Source data:

-- pv_equiv track=rewrite | github.com/voicetreelab/voicetree-evals | metabench/kaggle_submission/verifiers/ve.py | evaluate_ordering_peak_from_scopes
-- ===== SOURCE A (Python) =====
-- from typing import Any, Iterable, Sequence
--
-- def evaluate_ordering_peak_from_scopes(
--     initial_scopes: Sequence[frozenset[str]],
--     ordering: Sequence[str],
-- ) -> int:
--     scopes = [set(scope) for scope in initial_scopes if scope]
--     peak_factor_size = max((len(scope) for scope in scopes), default=1)
--     for variable_name in ordering:
--         touched = [scope for scope in scopes if variable_name in scope]
--         untouched = [scope for scope in scopes if variable_name not in scope]
--         if not touched:
--             scopes = untouched
--             continue
--         merged_scope = set().union(*touched)
--         peak_factor_size = max(peak_factor_size, len(merged_scope))
--         next_scope = merged_scope - {variable_name}
--         if next_scope:
--             untouched.append(next_scope)
--         scopes = untouched
--     return peak_factor_size
-- ===== SOURCE B (Python) =====
-- def _register(store, index, nid, s):
--     """Store scope s under a fresh id and add that id to each variable's bucket."""
--     store[nid] = s
--     for u in s:
--         index.setdefault(u, []).append(nid)
--     return nid + 1
--
--
-- def evaluate_ordering_peak_from_scopes(initial_scopes, ordering):
--     # Bucket index variable -> scope ids (lazy deletion): each elimination
--     # step consults only the bucket of the eliminated variable.
--     store = {}   # scope id -> set of variables (live scopes)
--     index = {}   # variable -> ids of scopes created containing it (lazy deletion)
--     nid = 0
--     peak = 1
--     for scope in initial_scopes:
--         s = set(scope)
--         if s:
--             peak = max(peak, len(s))
--             nid = _register(store, index, nid, s)
--     for v in ordering:
--         ids = index.pop(v, [])
--         live = [i for i in ids if i in store]
--         if not live:
--             continue
--         merged = set()
--         for i in live:
--             merged |= store[i]
--         for i in live:
--             del store[i]
--         peak = max(peak, len(merged))
--         merged.discard(v)
--         if merged:
--             nid = _register(store, index, nid, merged)
--     return peak
-- ===== Notes on version B (the rewrite author's own statement) =====
-- stated objective: alternative
-- what changed: A recomputes touched/untouched by filtering the entire scope list at every elimination step and unions the touched scopes from scratch; B maintains an id-keyed scope store plus a variable-to-scope-id bucket index with lazy deletion, locating and merging exactly the scopes whose bucket names the eliminated variable.
import Mathlib
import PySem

About this task:
Whenever a line in the entries above includes the word "append", pull that line out.

Response to the task:
--             untouched.append(next_scope)
--         index.setdefault(u, []).append(nid)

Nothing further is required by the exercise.